WHAT IS REQUIRED: Copy out all lines of the listing below that hold "lemma".
═════ EXERCISE MATERIALS
lemma pvInnerStep_neg {T : List (Int × Int)} {u : Int × Int} (ttop : Int × Int)
    (up : PySem.Dict (Int × Int) (Int × Int)) (huT : u ∉ T) :
    pvInnerStep T ttop up u = up := by
  simp [pvInnerStep, huT]

lemma pvInner_spec {T : List (Int × Int)} (hT : T.Nodup) (t ttop : Int × Int) (htT : t ∈ T)
    (httT : ttop ∈ T) :
    ∀ (us : List (Int × Int)) (up : PySem.Dict (Int × Int) (Int × Int)), pvUFInv T up →
    (∀ u ∈ us, u ∈ around_square t) →
    pvP up ttop = ttop →
    pvRoot T.length (pvP up) t = ttop →
    (∀ a b, a ∈ T → b ∈ T → pvRoot T.length (pvP up) a = pvRoot T.length (pvP up) b →
      pvConn T a b) →
    (pvUFInv T (us.foldl (pvInnerStep T ttop) up) ∧
     pvP (us.foldl (pvInnerStep T ttop) up) ttop = ttop ∧
     pvRoot T.length (pvP (us.foldl (pvInnerStep T ttop) up)) t = ttop ∧
     (∀ a b, a ∈ T → b ∈ T →
       pvRoot T.length (pvP (us.foldl (pvInnerStep T ttop) up)) a =
         pvRoot T.length (pvP (us.foldl (pvInnerStep T ttop) up)) b → pvConn T a b) ∧
     (∀ a b, pvRoot T.length (pvP up) a = pvRoot T.length (pvP up) b →
       pvRoot T.length (pvP (us.foldl (pvInnerStep T ttop) up)) a =
         pvRoot T.length (pvP (us.foldl (pvInnerStep T ttop) up)) b) ∧
     (∀ u ∈ us, u ∈ T →
       pvRoot T.length (pvP (us.foldl (pvInnerStep T ttop) up)) u = ttop)) := by
  intro us
  induction us with
  | nil =>
    intro up hInv hus hfix hroot hsound
    simp only [List.foldl_nil]
    exact ⟨hInv, hfix, hroot, hsound, fun a b h => h, by simp⟩
  | cons u us ih =>
    intro up hInv hus hfix hroot hsound
    simp only [List.foldl_cons]
    by_cases huT : u ∈ T
    · rw [pvInnerStep_pos ttop up huT]
      have hfuel : ∃ k, k < up.items.length + 1 ∧
          pvP up ((pvP up)^[k] u) = (pvP up)^[k] u :=
        ⟨T.length, by rw [pvItems_len hInv]; omega, pvStab hT hInv.2 u⟩
      obtain ⟨hf1, hf2, hf3, hf4⟩ := ufFind_spec hT (up.items.length + 1) up u hInv hfuel
      set g := ufFind (up.items.length + 1) up u with hg
      have hg2fix : pvP g.2 ttop = ttop := (hf4 ttop).2 hfix
      have hg2roott : pvRoot T.length (pvP g.2) t = ttop := by rw [hf3]; exact hroot
      have hg2sound : ∀ a b, a ∈ T → b ∈ T →
          pvRoot T.length (pvP g.2) a = pvRoot T.length (pvP g.2) b → pvConn T a b := by
        intro a b ha hb h
        rw [hf3, hf3] at h
        exact hsound a b ha hb h
      have hadj : pvAdj T t u := by
        rw [pvAdj_iff_around]
        exact ⟨htT, huT, Or.inl (hus u (by simp))⟩
      by_cases hne : ttop ≠ g.1
      · rw [if_pos hne]
        have hG := hf2.2
        have hg1fixup : pvP up g.1 = g.1 := by rw [hf1]; exact pvRoot_isRoot hT hInv.2 u
        have hg1fix : pvP g.2 g.1 = g.1 := (hf4 g.1).2 hg1fixup
        have hg1T : g.1 ∈ T := by rw [hf1]; exact pvRoot_mem hInv.2 huT T.length
        have hform := fun s => pvUpdate_root hT hG hg2fix hg1T httT (Or.inl hg1fix) s
        have hg1root : pvRoot T.length (pvP g.2) g.1 = g.1 := pvRoot_fix _ hg1fix
        set s1 := g.2.insert g.1 ttop with hs1
        have hs1P : pvP s1 = Function.update (pvP g.2) g.1 ttop := pvP_insert g.2 g.1 ttop
        have hform' : ∀ s, pvRoot T.length (pvP s1) s =
            if pvRoot T.length (pvP g.2) s = g.1 then ttop
            else pvRoot T.length (pvP g.2) s := by
          intro s
          rw [hs1P]
          rw [hform s, hg1root]
        have hInv1 : pvUFInv T s1 := pvUFInv_insert hf2 hg1T hg2fix httT
        have hfix1 : pvP s1 ttop = ttop := by
          rw [hs1P, Function.update_of_ne hne]
          exact hg2fix
        have hroott1 : pvRoot T.length (pvP s1) t = ttop := by
          rw [hform' t, hg2roott]
          rw [if_neg hne]
        have hrootu1 : pvRoot T.length (pvP s1) u = ttop := by
          rw [hform' u, hf3, hf1]
          rw [if_pos rfl]
        have hsound1 : ∀ a b, a ∈ T → b ∈ T →
            pvRoot T.length (pvP s1) a = pvRoot T.length (pvP s1) b → pvConn T a b := by
          intro a b ha hb h
          rw [hform' a, hform' b] at h
          have hconn_u : ∀ c, c ∈ T → pvRoot T.length (pvP g.2) c = g.1 → pvConn T c u := by
            intro c hc hcr
            refine hg2sound c u hc huT ?_
            rw [hcr, hf3]
            exact hf1
          have hconn_t : ∀ c, c ∈ T → pvRoot T.length (pvP g.2) c = ttop → pvConn T c t := by
            intro c hc hcr
            refine hg2sound c t hc htT ?_
            rw [hcr, hg2roott]
          split_ifs at h with h1 h2 h2
          · exact (hconn_u a ha h1).trans (pvConn_symm (hconn_u b hb h2))
          · refine ((hconn_u a ha h1).trans (pvAdj_conn (pvAdj_symm hadj))).trans ?_
            exact pvConn_symm (hconn_t b hb h.symm)
          · refine ((hconn_t a ha h).trans (pvAdj_conn hadj)).trans ?_
            exact pvConn_symm (hconn_u b hb h2)
          · exact hg2sound a b ha hb h
        have hmono1 : ∀ a b, pvRoot T.length (pvP up) a = pvRoot T.length (pvP up) b →
            pvRoot T.length (pvP s1) a = pvRoot T.length (pvP s1) b := by
          intro a b h
          rw [hform' a, hform' b, hf3, hf3, h]
        obtain ⟨c1, c2, c3, c4, c5, c6⟩ :=
          ih s1 hInv1 (fun v hv => hus v (by simp [hv])) hfix1 hroott1 hsound1
        refine ⟨c1, c2, c3, c4, ?_, ?_⟩
        · intro a b h
          exact c5 a b (hmono1 a b h)
        · intro v hv hvT
          rcases List.mem_cons.1 hv with rfl | hv'
          · have := c5 v t (by rw [hrootu1, hroott1])
            rw [c3] at this
            exact this
          · exact c6 v hv' hvT
      · rw [if_neg hne]
        push_neg at hne
        have hrootu1 : pvRoot T.length (pvP g.2) u = ttop := by
          rw [hf3, ← hf1]
          exact hne.symm
        have hmono1 : ∀ a b, pvRoot T.length (pvP up) a = pvRoot T.length (pvP up) b →
            pvRoot T.length (pvP g.2) a = pvRoot T.length (pvP g.2) b := by
          intro a b h
          rw [hf3, hf3, h]
        obtain ⟨c1, c2, c3, c4, c5, c6⟩ :=
          ih g.2 hf2 (fun v hv => hus v (by simp [hv])) hg2fix hg2roott hg2sound
        refine ⟨c1, c2, c3, c4, ?_, ?_⟩
        · intro a b h
          exact c5 a b (hmono1 a b h)
        · intro v hv hvT
          rcases List.mem_cons.1 hv with rfl | hv'
          · have := c5 v t (by rw [hrootu1, hg2roott])
            rw [c3] at this
            exact this
          · exact c6 v hv' hvT
    · rw [pvInnerStep_neg ttop up huT]
      obtain ⟨c1, c2, c3, c4, c5, c6⟩ :=
        ih up hInv (fun v hv => hus v (by simp [hv])) hfix hroot hsound
      refine ⟨c1, c2, c3, c4, c5, ?_⟩
      intro v hv hvT
      rcases List.mem_cons.1 hv with rfl | hv'
      · exact absurd hvT huT
      · exact c6 v hv' hvT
══════════
ANSWER FOR THE TASK:
lemma pvInnerStep_neg {T : List (Int × Int)} {u : Int × Int} (ttop : Int × Int)
lemma pvInner_spec {T : List (Int × Int)} (hT : T.Nodup) (t ttop : Int × Int) (htT : t ∈ T)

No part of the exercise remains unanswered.